A 0.41-kg object connected to a light spring with a force constant of 18.6 N/m oscillates on a frictionless horizontal surface. The spring is compressed 4.0 cm and released from rest.
(a) Determine the maximum speed of the object.
(b) Determine the speed of the object when the spring is compressed 1.5 cm
(c) Determine the speed of the object as it passes the point 1.5 cm from the equilibrium position.
(d) For what value of x does the speed equal one-half the maximum speed?
To solve this problem, we can use the principle of conservation of mechanical energy. Since the surface is frictionless, mechanical energy is conserved throughout the motion.
(a) To determine the maximum speed of the object, we need to find the potential energy when the spring is compressed and convert it to kinetic energy when the object reaches maximum speed.
The potential energy stored in the spring when it is compressed 4.0 cm can be calculated using the formula:
PE = (1/2)kx^2
where PE is the potential energy, k is the force constant of the spring, and x is the compression of the spring.

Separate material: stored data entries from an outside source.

-- pv_equiv track=rewrite | github.com/dododoyo/Competitive-Programming | 0000CodeForces/A_Almost_Prime.py | isAlmostPrime
-- ===== SOURCE A (Python) =====
-- from collections import defaultdict
--
-- def isAlmostPrime(i):
--   factors,d = defaultdict(int),2
--   while d*d <= i:
--     while i%d == 0:
--       factors[d] += 1
--       i //= d
--     d += 1
--   if i > 1:
--     factors[i] += 1
--   return len(factors) == 1
-- ===== SOURCE B (Python) =====
-- def isAlmostPrime(i):
--   d = 2
--   while d * d <= i:
--     if i % d == 0:
--       while i % d == 0:
--         i //= d
--       return i == 1
--     d += 1
--   return i > 1
-- ===== Notes on version B (the rewrite author's own statement) =====
-- stated objective: simpler
-- what changed: B replaces A's factor-counting dict with a direct prime-power test: it divides out the first divisor found and immediately returns whether the cofactor is 1, or i > 1 if no divisor exists; no dict and no continued scan after the first factor.
import Mathlib
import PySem

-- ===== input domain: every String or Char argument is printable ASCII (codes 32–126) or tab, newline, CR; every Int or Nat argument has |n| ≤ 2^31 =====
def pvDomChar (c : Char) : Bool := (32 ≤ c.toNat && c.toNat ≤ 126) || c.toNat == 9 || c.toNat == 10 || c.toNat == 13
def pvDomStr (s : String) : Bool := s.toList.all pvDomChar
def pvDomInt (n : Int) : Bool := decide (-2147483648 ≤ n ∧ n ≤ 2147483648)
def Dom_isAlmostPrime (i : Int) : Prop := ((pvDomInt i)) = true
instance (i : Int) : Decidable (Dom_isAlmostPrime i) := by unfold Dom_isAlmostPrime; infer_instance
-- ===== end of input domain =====

-- B drops A's factor dict: it divides out the first divisor found and returns whether the cofactor is 1 (prime-power test); simpler, early exit.

-- ===== PORT A =====
-- inner `while i % d == 0: factors[d] += 1; i //= d` (fuel only guards totality; never exhausted on the stated domain)
def pvInnerA : Nat → Int → Int → PySem.Dict Int Int → Int × PySem.Dict Int Int
  | 0, i, _, f => (i, f)
  | fuel+1, i, d, f =>
      if PySem.Int.mod i d = 0 then
        pvInnerA fuel (PySem.Int.floordiv i d) d (f.modify d 0 (· + 1))
      else (i, f)

-- outer `while d*d <= i` loop
def pvOuterA : Nat → Int → Int → PySem.Dict Int Int → Int × PySem.Dict Int Int
  | 0, i, _, f => (i, f)
  | fuel+1, i, d, f =>
      if d * d ≤ i then
        let r := pvInnerA i.natAbs i d f
        pvOuterA fuel r.1 (d + 1) r.2
      else (i, f)

-- `if i > 1: factors[i] += 1`
def pvFinishA (r : Int × PySem.Dict Int Int) : PySem.Dict Int Int :=
  if r.1 > 1 then r.2.modify r.1 0 (· + 1) else r.2

def isAlmostPrime (i : Int) : Bool :=
  (pvFinishA (pvOuterA (2 * i.natAbs + 2) i 2 PySem.Dict.empty)).size == 1

-- ===== PORT B =====
-- `while i % d == 0: i //= d`
def pvDivOutB : Nat → Int → Int → Int
  | 0, i, _ => i
  | fuel+1, i, d =>
      if PySem.Int.mod i d = 0 then pvDivOutB fuel (PySem.Int.floordiv i d) d else i

-- `while d*d <= i: if i % d == 0: …divide out, return i == 1; d += 1` and final `return i > 1`
def pvLoopB : Nat → Int → Int → Bool
  | 0, _, _ => false
  | fuel+1, i, d =>
      if d * d ≤ i then
        if PySem.Int.mod i d = 0 then pvDivOutB i.natAbs i d == 1
        else pvLoopB fuel i (d + 1)
      else decide (i > 1)

def isAlmostPrime_alt (i : Int) : Bool := pvLoopB (2 * i.natAbs + 2) i 2

-- ===== PRECONDITION & SPEC =====
def Spec_isAlmostPrime (i : Int) (out : Bool) : Prop := out = isAlmostPrime_alt i
instance (i : Int) (out : Bool) : Decidable (Spec_isAlmostPrime i out) := by unfold Spec_isAlmostPrime; infer_instance

-- ===== CLAIM (what is proved, stated in full; the proofs are below) =====
def Claim_equal_isAlmostPrime : Prop := ∀ (i : Int), Dom_isAlmostPrime i → Spec_isAlmostPrime i (isAlmostPrime i)

-- ===== LEMMAS AND PROOFS =====

theorem pvSize_eq (f : PySem.Dict Int Int) : f.size = f.keys.length := by
  simp [PySem.Dict.size, PySem.Dict.keys]

-- incrementing a key not yet present appends it
theorem pvKeys_modify_fresh (f : PySem.Dict Int Int) (d : Int) (h : d ∉ f.keys) :
    (f.modify d 0 (· + 1)).keys = f.keys ++ [d] := by
  have hc : f.contains d = false := by
    rw [← Bool.not_eq_true, PySem.Dict.contains_iff_mem_keys]; exact h
  rw [PySem.Dict.keys_modify, PySem.Dict.keys_insert_of_not_contains _ _ hc]

-- incrementing the same key twice adds no key
theorem pvKeys_modify_modify (f : PySem.Dict Int Int) (d : Int) :
    ((f.modify d 0 (· + 1)).modify d 0 (· + 1)).keys = (f.modify d 0 (· + 1)).keys := by
  have hc : (f.modify d 0 (· + 1)).contains d = true := by
    simp [PySem.Dict.contains_modify]
  rw [PySem.Dict.keys_modify (f.modify d 0 (· + 1)),
    PySem.Dict.keys_insert_of_contains _ _ hc]

-- A's inner loop computes the same reduced cofactor as B's divide-out loop
theorem pvInnerA_fst (fuel : Nat) : ∀ (i d : Int) (f : PySem.Dict Int Int),
    (pvInnerA fuel i d f).1 = pvDivOutB fuel i d := by
  induction fuel with
  | zero => intro i d f; rfl
  | succ n ih =>
      intro i d f
      simp only [pvInnerA, pvDivOutB]
      split <;> simp [ih]

-- when d does not divide i the inner loop is a no-op
theorem pvInnerA_stop (fuel : Nat) (i d : Int) (f : PySem.Dict Int Int)
    (hm : ¬ PySem.Int.mod i d = 0) : pvInnerA fuel i d f = (i, f) := by
  cases fuel <;> simp [pvInnerA, hm]

theorem pvDivOutB_spec (fuel : Nat) : ∀ (i d : Int), 2 ≤ d → 1 ≤ i → i.natAbs ≤ fuel →
    1 ≤ pvDivOutB fuel i d ∧ PySem.Int.mod (pvDivOutB fuel i d) d ≠ 0 ∧ pvDivOutB fuel i d ∣ i := by
  induction fuel with
  | zero => intro i d hd hi hf; omega
  | succ n ih =>
      intro i d hd hi hf
      by_cases hm : PySem.Int.mod i d = 0
      · have hq := PySem.Int.floordiv_mul_add_mod i d
        rw [hm, add_zero] at hq
        set q := PySem.Int.floordiv i d with hqdef
        have hq1 : 1 ≤ q := by nlinarith
        have hqlt : q < i := by nlinarith
        have hfq : q.natAbs ≤ n := by omega
        obtain ⟨h1, h2, h3⟩ := ih q d hd hq1 hfq
        refine ⟨?_, ?_, ?_⟩ <;> simp only [pvDivOutB, if_pos hm, ← hqdef]
        · exact h1
        · exact h2
        · exact h3.trans ⟨d, by linarith [hq]⟩
      · simp only [pvDivOutB, if_neg hm]
        exact ⟨hi, hm, dvd_refl i⟩

-- the inner loop touches only key d (and only when d divides i and there is fuel)
theorem pvInnerA_keys (fuel : Nat) : ∀ (i d : Int) (f : PySem.Dict Int Int),
    ((pvInnerA fuel i d f).2).keys =
      if 1 ≤ fuel ∧ PySem.Int.mod i d = 0 then (f.modify d 0 (· + 1)).keys else f.keys := by
  induction fuel with
  | zero => intro i d f; simp [pvInnerA]
  | succ n ih =>
      intro i d f
      by_cases hm : PySem.Int.mod i d = 0
      · rw [show pvInnerA (n+1) i d f
            = pvInnerA n (PySem.Int.floordiv i d) d (f.modify d 0 (· + 1)) from by
          simp [pvInnerA, hm]]
        rw [ih,
          if_pos (show 1 ≤ n + 1 ∧ PySem.Int.mod i d = 0 from ⟨by omega, hm⟩)]
        split
        · exact pvKeys_modify_modify f d
        · rfl
      · simp [pvInnerA, hm]

-- one unfolding of the outer loop when the guard fails
theorem pvOuterA_stop (fuel : Nat) (i d : Int) (f : PySem.Dict Int Int)
    (hf : 1 ≤ fuel) (h : ¬ d * d ≤ i) : pvOuterA fuel i d f = (i, f) := by
  cases fuel with
  | zero => omega
  | succ n => simp [pvOuterA, h]

-- once the dict is nonempty (mod-coprime to i) and 2 ≤ i, finishing A adds at least one key
theorem pvGrow (fuel : Nat) : ∀ (i d : Int) (f : PySem.Dict Int Int),
    2 ≤ d → 2 ≤ i → 1 ≤ fuel → 2 * (i.natAbs : Int) + 2 - d ≤ (fuel : Int) →
    (∀ e ∈ f.keys, PySem.Int.mod i e ≠ 0) →
    f.keys.length + 1 ≤ (pvFinishA (pvOuterA fuel i d f)).keys.length := by
  induction fuel with
  | zero => intro i d f hd hi hf hfb hinv; omega
  | succ n ih =>
      intro i d f hd hi hf hfb hinv
      have habs : ((i.natAbs : Nat) : Int) = i := Int.natAbs_of_nonneg (by omega)
      rw [habs] at hfb
      by_cases hg : d * d ≤ i
      · have h2d : 2 * d ≤ i := by nlinarith
        have hn1 : 1 ≤ n := by push_cast at hfb; omega
        simp only [pvOuterA, if_pos hg]
        by_cases hm : PySem.Int.mod i d = 0
        · have hdnot : d ∉ f.keys := fun hmem => hinv d hmem hm
          have hkeys : ((pvInnerA i.natAbs i d f).2).keys = f.keys ++ [d] := by
            rw [pvInnerA_keys, if_pos ⟨by omega, hm⟩, pvKeys_modify_fresh f d hdnot]
          have hfst : (pvInnerA i.natAbs i d f).1 = pvDivOutB i.natAbs i d :=
            pvInnerA_fst _ _ _ _
          obtain ⟨h11, h1m, h1dvd⟩ := pvDivOutB_spec i.natAbs i d hd (by omega) le_rfl
          have h1le : pvDivOutB i.natAbs i d ≤ i := Int.le_of_dvd (by omega) h1dvd
          rw [hfst]
          rcases eq_or_lt_of_le h11 with h1eq | h1gt
          · rw [pvOuterA_stop n _ (d + 1) _ hn1 (by rw [← h1eq]; nlinarith)]
            simp only [pvFinishA, if_neg (show ¬ pvDivOutB i.natAbs i d > 1 by omega)]
            rw [hkeys]
            simp
          · have habs1 : ((pvDivOutB i.natAbs i d).natAbs : Int) = pvDivOutB i.natAbs i d :=
              Int.natAbs_of_nonneg (by omega)
            have hstep := ih (pvDivOutB i.natAbs i d) (d + 1) (pvInnerA i.natAbs i d f).2
              (by omega) (by omega) hn1
              (by rw [habs1]; push_cast at hfb ⊢; omega)
              (by
                intro e he hemod
                rw [hkeys, List.mem_append, List.mem_singleton] at he
                rcases he with he | he
                · exact hinv e he (by
                    rw [PySem.Int.mod_eq_zero_iff_dvd] at hemod ⊢
                    exact hemod.trans h1dvd)
                · subst he; exact h1m hemod)
            rw [hkeys] at hstep
            simp only [List.length_append, List.length_singleton] at hstep
            omega
        · rw [pvInnerA_stop i.natAbs i d f hm]
          exact ih i (d + 1) f (by omega) hi hn1 (by rw [habs]; push_cast at hfb ⊢; omega) hinv
      · rw [pvOuterA_stop (n + 1) i d f (by omega) hg]
        have hnot : i ∉ f.keys := by
          intro hmem
          exact hinv i hmem ((PySem.Int.mod_eq_zero_iff_dvd i i).mpr (dvd_refl i))
        simp only [pvFinishA, if_pos (show i > 1 by omega)]
        rw [pvKeys_modify_fresh f i hnot]
        simp

-- lockstep: before any divisor is found both loops see the same (i, d)
theorem pvMain (fuel : Nat) : ∀ (i d : Int),
    2 ≤ d → 1 ≤ fuel → 2 * (i.natAbs : Int) + 2 - d ≤ (fuel : Int) →
    ((pvFinishA (pvOuterA fuel i d PySem.Dict.empty)).size == 1) = pvLoopB fuel i d := by
  induction fuel with
  | zero => intro i d hd hf hfb; omega
  | succ n ih =>
      intro i d hd hf hfb
      by_cases hg : d * d ≤ i
      · have hi4 : 4 ≤ i := by nlinarith
        have h2d : 2 * d ≤ i := by nlinarith
        have habs : ((i.natAbs : Nat) : Int) = i := Int.natAbs_of_nonneg (by omega)
        rw [habs] at hfb
        have hn1 : 1 ≤ n := by push_cast at hfb; omega
        simp only [pvOuterA, pvLoopB, if_pos hg]
        by_cases hm : PySem.Int.mod i d = 0
        · rw [if_pos hm]
          have hkeys : ((pvInnerA i.natAbs i d PySem.Dict.empty).2).keys = [d] := by
            rw [pvInnerA_keys, if_pos ⟨by omega, hm⟩,
              pvKeys_modify_fresh _ d (by simp [PySem.Dict.keys_empty])]
            simp [PySem.Dict.keys_empty]
          have hfst : (pvInnerA i.natAbs i d PySem.Dict.empty).1 = pvDivOutB i.natAbs i d :=
            pvInnerA_fst _ _ _ _
          obtain ⟨h11, h1m, h1dvd⟩ := pvDivOutB_spec i.natAbs i d hd (by omega) le_rfl
          have h1le : pvDivOutB i.natAbs i d ≤ i := Int.le_of_dvd (by omega) h1dvd
          rw [hfst]
          rcases eq_or_lt_of_le h11 with h1eq | h1gt
          · rw [pvOuterA_stop n _ (d + 1) _ hn1 (by rw [← h1eq]; nlinarith)]
            simp only [pvFinishA, if_neg (show ¬ pvDivOutB i.natAbs i d > 1 by omega)]
            rw [pvSize_eq, hkeys]
            simp [← h1eq]
          · have hstep := pvGrow n (pvDivOutB i.natAbs i d) (d + 1)
              (pvInnerA i.natAbs i d PySem.Dict.empty).2
              (by omega) (by omega) hn1
              (by
                rw [Int.natAbs_of_nonneg (show (0:Int) ≤ pvDivOutB i.natAbs i d by omega)]
                push_cast at hfb ⊢; omega)
              (by
                intro e he hemod
                rw [hkeys, List.mem_singleton] at he
                subst he; exact h1m hemod)
            rw [hkeys] at hstep
            simp only [List.length_singleton] at hstep
            rw [pvSize_eq]
            have hL : ((pvFinishA (pvOuterA n (pvDivOutB i.natAbs i d) (d + 1)
                (pvInnerA i.natAbs i d PySem.Dict.empty).2)).keys.length == 1) = false := by
              simp only [beq_eq_false_iff_ne, ne_eq]; omega
            have hR : (pvDivOutB i.natAbs i d == 1) = false := by
              simp only [beq_eq_false_iff_ne, ne_eq]; omega
            rw [hL, hR]
        · rw [if_neg hm, pvInnerA_stop i.natAbs i d PySem.Dict.empty hm]
          exact ih i (d + 1) (by omega) hn1 (by rw [habs]; push_cast at hfb ⊢; omega)
      · rw [pvOuterA_stop (n + 1) i d _ (by omega) hg]
        simp only [pvLoopB, if_neg hg]
        by_cases h1 : i > 1
        · simp only [pvFinishA, if_pos h1]
          rw [pvSize_eq, pvKeys_modify_fresh _ i (by simp [PySem.Dict.keys_empty])]
          simp [PySem.Dict.keys_empty, h1]
        · simp only [pvFinishA, if_neg h1]
          rw [pvSize_eq]
          simp [PySem.Dict.keys_empty, h1]

-- ===== VERDICT (by name: the statement is the Claim_ definition above) =====
theorem isAlmostPrime_spec : Claim_equal_isAlmostPrime := by
  intro i _
  show isAlmostPrime i = isAlmostPrime_alt i
  unfold isAlmostPrime isAlmostPrime_alt
  apply pvMain <;> omega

PE = (1/2)(18.6 N/m)(0.04 m)^2 = 0.0372 J
Since the potential energy is converted to kinetic energy at maximum speed, we can equate them:
KE = 0.0372 J
The kinetic energy can be calculated using the formula for kinetic energy:
KE = (1/2)mv^2
where m is the mass of the object and v is the maximum speed.
0.0372 J = (1/2)(0.41 kg)v^2
0.0744 J = (0.205 kg)v^2
v^2 = 0.36 m^2/s^2
v ≈ 0.6 m/s
Therefore, the maximum speed of the object is approximately 0.6 m/s.
(b) To determine the speed of the object when the spring is compressed 1.5 cm, we can repeat the same calculation with a different compression value.
PE = (1/2)(18.6 N/m)(0.015 m)^2 = 0.00209 J
0.00209 J = (1/2)(0.41 kg)v^2
v^2 ≈ 0.01 m^2/s^2
v ≈ 0.1 m/s
Therefore, the speed of the object when the spring is compressed 1.5 cm is approximately 0.1 m/s.
(c) To determine the speed of the object as it passes the point 1.5 cm from the equilibrium position, we can use the conservation of mechanical energy. At this point, the potential energy is converted to kinetic energy.
PE = (1/2)(18.6 N/m)(0.015 m)^2 = 0.00209 J
KE = 0.00209 J
0.00209 J = (1/2)(0.41 kg)v^2
v^2 ≈ 0.01 m^2/s^2
v ≈ 0.1 m/s
Therefore, the speed of the object as it passes the point 1.5 cm from the equilibrium position is approximately 0.1 m/s.
(d) To determine the value of x when the speed equals one-half the maximum speed, we can use the formula for kinetic energy and set it equal to one-half of the maximum kinetic energy.
(1/2)mv^2 = (1/2)(1/2)mv^2
(1/2)(0.41 kg)(0.1 m/s)^2 = (1/2)(1/2)(0.41 kg)(v)^2
0.005205 J = (1/2)(0.205 kg)(v)^2
Solving for v:
(v)^2 = (0.005205 J) / (0.1025 kg)
v ≈ 0.2 m/s
The speed of the object when it's one-half of the maximum speed is approximately 0.2 m/s.
Using the formula for potential energy:
PE = (1/2)kx^2
0.005205 J = (1/2)(18.6 N/m)(x)^2
x^2 ≈ 0.56 m^2
x ≈ ±0.75 m
Therefore, when the speed equals one-half the maximum speed, the value of x is approximately ±0.75 m.